De Moacir de Almeida:
"Um frêmito sacode os nervos das
paisagens".
"Ouve os passos de Deus na sombra das
tormentas".
"Porque a aurora boreal é a febre das
geleiras".
''Morria, rubramente, uma chama, de
joelhos".
De Humberto de Campos:
"Sobre a grama orvalhada há rugidos
de seda".
De Martins Fontes:
"Desce o carro do sol por trás das cordilheiras".
De Olegário Mariano:
"Quero iludir-me para ser feliz. . . ".
"Envelheci três anos em três dias!".
"A árvore é linda, mas a sombra é triste".
"Disse um nome baixinho... e não pôde falar".
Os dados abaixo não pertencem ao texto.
-- pv_equiv track=rewrite | github.com/malik-ali/generative-grading | scripts/process_data.py | tokenize_code
-- ===== SOURCE A (Python) =====
-- def tokenize_code(code_str):
--     ret = []
--     word = ""
--     for ch in code_str:
--         if word and (ch.isspace() or not ch.isalnum()):
--             ret.append(word)
--             word = ""
--         if ch.isspace():
--             continue
--         elif not ch.isalnum():
--             ret.append(ch)
--         else:
--             word += ch
--     if word:
--         ret.append(word)
--     return ret
-- ===== SOURCE B (Python) =====
-- from itertools import groupby
--
-- def tokenize_code(code_str):
--     ret = []
--     for is_word, run in groupby(code_str, key=str.isalnum):
--         if is_word:
--             ret.append(''.join(run))
--         else:
--             ret.extend(ch for ch in run if not ch.isspace())
--     return ret
-- ===== Notes on version B (the rewrite author's own statement) =====
-- stated objective: faster
-- what changed: Replaces the per-character state machine (pending-word buffer with flush conditions) by itertools.groupby on isalnum: alnum runs are joined into one token, non-alnum runs emit their non-space characters individually.
import Mathlib
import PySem

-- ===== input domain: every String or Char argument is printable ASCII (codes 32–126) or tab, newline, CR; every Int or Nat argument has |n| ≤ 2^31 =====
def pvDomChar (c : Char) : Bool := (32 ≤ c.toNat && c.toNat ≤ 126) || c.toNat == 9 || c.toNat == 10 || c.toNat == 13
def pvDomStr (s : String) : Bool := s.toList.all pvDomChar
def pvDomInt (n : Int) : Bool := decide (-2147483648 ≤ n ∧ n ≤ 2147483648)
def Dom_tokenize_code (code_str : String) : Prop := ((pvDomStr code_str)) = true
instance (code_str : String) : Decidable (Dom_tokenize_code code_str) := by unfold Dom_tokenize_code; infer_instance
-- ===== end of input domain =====

-- B replaces A's per-character pending-word state machine by grouping the string
-- into maximal isalnum/non-isalnum runs (itertools.groupby) and emitting each run at once.

-- ===== PORT A =====
-- Python's growing str `word` is carried as its list of characters; it becomes a
-- String (String.mk) exactly where Python appends it to `ret`.
def pvLoopA (cs : List Char) (ret : List String) (word : List Char) : List String :=
  match cs with
  | [] => if word ≠ [] then ret ++ [String.mk word] else ret
  | c :: rest =>
    -- if word and (ch.isspace() or not ch.isalnum()): flush word
    let p : List String × List Char :=
      if word ≠ [] ∧ (PySem.Chars.isspace c || !PySem.Chars.isalnum c) then
        (ret ++ [String.mk word], [])
      else (ret, word)
    if PySem.Chars.isspace c then pvLoopA rest p.1 p.2
    else if !PySem.Chars.isalnum c then pvLoopA rest (p.1 ++ [String.mk [c]]) p.2
    else pvLoopA rest p.1 (p.2 ++ [c])

def tokenize_code (code_str : String) : List String :=
  pvLoopA code_str.toList [] []

-- ===== PORT B =====
-- groupby(code_str, key=str.isalnum): the list of (key, run) groups, maximal runs.
def pvRuns (cs : List Char) : List (Bool × List Char) :=
  match cs with
  | [] => []
  | c :: rest =>
    let k := PySem.Chars.isalnum c
    (k, c :: rest.takeWhile (fun d => PySem.Chars.isalnum d == k)) ::
      pvRuns (rest.dropWhile (fun d => PySem.Chars.isalnum d == k))
termination_by cs.length
decreasing_by
  simp only [List.length_cons]
  exact Nat.lt_succ_of_le (List.length_dropWhile_le _ _)

-- one group's contribution: a joined word, or the run's non-space chars one by one
def pvEmit (g : Bool × List Char) : List String :=
  if g.1 then [String.mk g.2]
  else (g.2.filter (fun c => !PySem.Chars.isspace c)).map (fun c => String.mk [c])

def tokenize_code_alt (code_str : String) : List String :=
  (pvRuns code_str.toList).flatMap pvEmit

-- ===== PRECONDITION & SPEC =====
def Spec_tokenize_code (code_str : String) (out : List String) : Prop := out = tokenize_code_alt code_str
instance (code_str : String) (out : List String) : Decidable (Spec_tokenize_code code_str out) := by unfold Spec_tokenize_code; infer_instance

-- ===== CLAIM (what is proved, stated in full; the proofs are below) =====
def Claim_equal_tokenize_code : Prop := ∀ (code_str : String), Dom_tokenize_code code_str → Spec_tokenize_code code_str (tokenize_code code_str)

-- ===== LEMMAS AND PROOFS =====

theorem pv_alnum_not_space (c : Char) (h : PySem.Chars.isalnum c = true) :
    PySem.Chars.isspace c = false := by
  have hA : ('A':Char).val.toNat = 65 := rfl
  have hZ : ('Z':Char).val.toNat = 90 := rfl
  have ha : ('a':Char).val.toNat = 97 := rfl
  have hz : ('z':Char).val.toNat = 122 := rfl
  have h0 : ('0':Char).val.toNat = 48 := rfl
  have h9 : ('9':Char).val.toNat = 57 := rfl
  simp only [PySem.Chars.isalnum, PySem.Chars.isalpha, PySem.Chars.isdigit,
    PySem.Chars.isupper, PySem.Chars.islower, PySem.Chars.isspace, Char.toNat,
    Char.le_def, UInt32.le_iff_toNat_le, Bool.or_eq_true, Bool.and_eq_true,
    decide_eq_true_eq] at h ⊢
  simp only [Bool.or_eq_false_iff, Bool.and_eq_false_iff, decide_eq_false_iff_not]
  omega

def pvFlat (cs : List Char) : List String := (pvRuns cs).flatMap pvEmit

-- one non-alnum char prepended to a non-alnum group's chars
theorem pvEmit_false_cons (c : Char) (t : List Char) :
    pvEmit (false, c :: t) =
      (if PySem.Chars.isspace c then [] else [String.mk [c]]) ++ pvEmit (false, t) := by
  by_cases hsp : PySem.Chars.isspace c = true <;> simp [pvEmit, List.filter, hsp]

-- peeling one non-alnum character off the front
theorem pvFlat_cons_not_alnum (c : Char) (cs : List Char)
    (hc : PySem.Chars.isalnum c = false) :
    pvFlat (c :: cs) =
      (if PySem.Chars.isspace c then [] else [String.mk [c]]) ++ pvFlat cs := by
  cases cs with
  | nil =>
    rw [pvFlat, pvRuns]
    simp only [hc, List.takeWhile_nil, List.dropWhile_nil]
    rw [List.flatMap_cons, pvEmit_false_cons]
    simp [pvEmit, pvFlat, pvRuns]
  | cons d cs2 =>
    by_cases hd : PySem.Chars.isalnum d = true
    · rw [pvFlat, pvRuns]
      simp only [hc, List.takeWhile_cons, List.dropWhile_cons, hd]
      rw [List.flatMap_cons, pvEmit_false_cons]
      simp [pvEmit, pvFlat]
    · simp only [Bool.not_eq_true] at hd
      rw [pvFlat, pvRuns]
      simp only [hc]
      conv_rhs => rw [pvFlat, pvRuns]
      simp only [hd, List.takeWhile_cons, List.dropWhile_cons]
      rw [List.flatMap_cons, List.flatMap_cons, pvEmit_false_cons]
      simp [hd]

-- peeling a maximal alnum run off the front (the next char, if any, is not alnum)
theorem pvFlat_word_append (w cs : List Char)
    (hw : ∀ a ∈ w, PySem.Chars.isalnum a = true)
    (hcs : cs = [] ∨ ∃ d rest, cs = d :: rest ∧ PySem.Chars.isalnum d = false) :
    pvFlat (w ++ cs) = (if w = [] then [] else [String.mk w]) ++ pvFlat cs := by
  cases w with
  | nil => simp
  | cons a w' =>
    have ha : PySem.Chars.isalnum a = true := hw a (by simp)
    have hw' : ∀ b ∈ w', PySem.Chars.isalnum b = true := fun b hb => hw b (by simp [hb])
    have htw : List.takeWhile (fun d => PySem.Chars.isalnum d) w' = w' :=
      List.takeWhile_eq_self_iff.mpr (by intro b hb; simp [hw' b hb])
    have htcs : List.takeWhile (fun d => PySem.Chars.isalnum d) cs = [] := by
      rcases hcs with h | ⟨d, rest, rfl, hd⟩
      · simp [h]
      · simp [List.takeWhile, hd]
    have hdcs : List.dropWhile (fun d => PySem.Chars.isalnum d) cs = cs := by
      rcases hcs with h | ⟨d, rest, rfl, hd⟩
      · simp [h]
      · simp [List.dropWhile, hd]
    rw [List.cons_append, pvFlat, pvRuns]
    simp only [ha]
    rw [List.takeWhile_append, List.dropWhile_append]
    simp [htw, htcs, hdcs, hw', pvEmit, pvFlat]
    rw [if_pos hw']

theorem pvLoopA_eq_flat (cs : List Char) :
    ∀ (ret : List String) (w : List Char),
      (∀ a ∈ w, PySem.Chars.isalnum a = true) →
      pvLoopA cs ret w = ret ++ pvFlat (w ++ cs) := by
  induction cs with
  | nil =>
    intro ret w hw
    rw [pvLoopA, pvFlat_word_append w [] hw (Or.inl rfl)]
    by_cases h : w = [] <;> simp [h, pvFlat, pvRuns]
  | cons c rest ih =>
    intro ret w hw
    by_cases hc : PySem.Chars.isalnum c = true
    · have hs : PySem.Chars.isspace c = false := pv_alnum_not_space c hc
      have hwc : ∀ a ∈ w ++ [c], PySem.Chars.isalnum a = true := by
        intro a ha
        rcases List.mem_append.mp ha with h | h
        · exact hw a h
        · simp only [List.mem_singleton] at h; exact h ▸ hc
      rw [pvLoopA]
      simp only [hc, hs, Bool.not_true, Bool.or_false, and_false, if_false,
        Bool.false_eq_true]
      rw [ih ret (w ++ [c]) hwc, List.append_assoc, List.singleton_append]
    · simp only [Bool.not_eq_true] at hc
      have hrhs : pvFlat (w ++ c :: rest) =
          (if w = [] then [] else [String.mk w]) ++
            ((if PySem.Chars.isspace c then [] else [String.mk [c]]) ++ pvFlat rest) := by
        rw [pvFlat_word_append w (c :: rest) hw (Or.inr ⟨c, rest, rfl, hc⟩),
          pvFlat_cons_not_alnum c rest hc]
      rw [pvLoopA, hrhs]
      simp only [hc, Bool.not_false, Bool.or_true, and_true]
      by_cases hwn : w = []
      · simp only [hwn, ne_eq, not_true_eq_false, if_false, if_true]
        by_cases hsp : PySem.Chars.isspace c = true
        · simp only [hsp, if_true]
          rw [ih ret [] (by simp)]
          simp
        · simp only [Bool.not_eq_true] at hsp
          simp only [hsp, Bool.false_eq_true, if_false]
          rw [ih (ret ++ [String.mk [c]]) [] (by simp)]
          simp
      · simp only [ne_eq, hwn, not_false_eq_true, if_true]
        by_cases hsp : PySem.Chars.isspace c = true
        · simp only [hsp, if_true]
          rw [ih (ret ++ [String.mk w]) [] (by simp)]
          simp
        · simp only [Bool.not_eq_true] at hsp
          simp only [hsp, Bool.false_eq_true, if_false]
          rw [ih (ret ++ [String.mk w] ++ [String.mk [c]]) [] (by simp)]
          simp

-- ===== VERDICT (by name: the statement is the Claim_ definition above) =====
theorem tokenize_code_spec : Claim_equal_tokenize_code := by
  intro s _
  unfold Spec_tokenize_code tokenize_code tokenize_code_alt
  rw [pvLoopA_eq_flat s.toList [] [] (by simp)]
  simp [pvFlat]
"Os que te amaram te esqueceram. Menos eu".
De Benedita de Mello:
"Agora, sou teu sonho que morreu...
" ... E toda a dor que existe dói em
mim".
De Luís Carlos:
"0 bem é uma subida que não
cansa".
"Que fora o claro se não fora o
escuro?"
"Para vencer o mar bastam dois
remos".
De Gonçalves Crespo:
" Pode nascer ao pé da forca um lírio
branco".
De Vicente de Carvalho:
"O mar é para mim como o Céu para um
crente"
"Relampejam fuzis nos olhos de um
jaguar".
"Beijas-me ainda, e já não sou feliz”.
De Nilo Bruzzi:
"Eu também fui Romeu, tive Julietas...”
"Serei o triste mais feliz do
mundo".
"Dei-te tudo o que tinha, tudo apenas...”
De Maciel Monteiro:
"Quem pode amar-te, sem morrer de
amores?"
De Coelho Neto:
"Ser mãe é padecer num paraíso".
De Jaime Guimarães:
"Odiá-la, sim, mas esquecê-la,
nunca!"
De Alfredo de Assis:
"No sorriso do velho há quase um
pranto".
De Max Vasconcelos:
"Sino, boca do Além falando à Vida...”
De Judas Isgorogota:
"Pobrezinha da mãe que teve um filho
poeta!"
De Florbela Espanca:
De Luiz Delfino:
"Sob as urzes queimadas nascem rosas...”
"Vivo sozinha em meu castelo: a Dor... "
"O silêncio, em redor, é uma asa quieta..."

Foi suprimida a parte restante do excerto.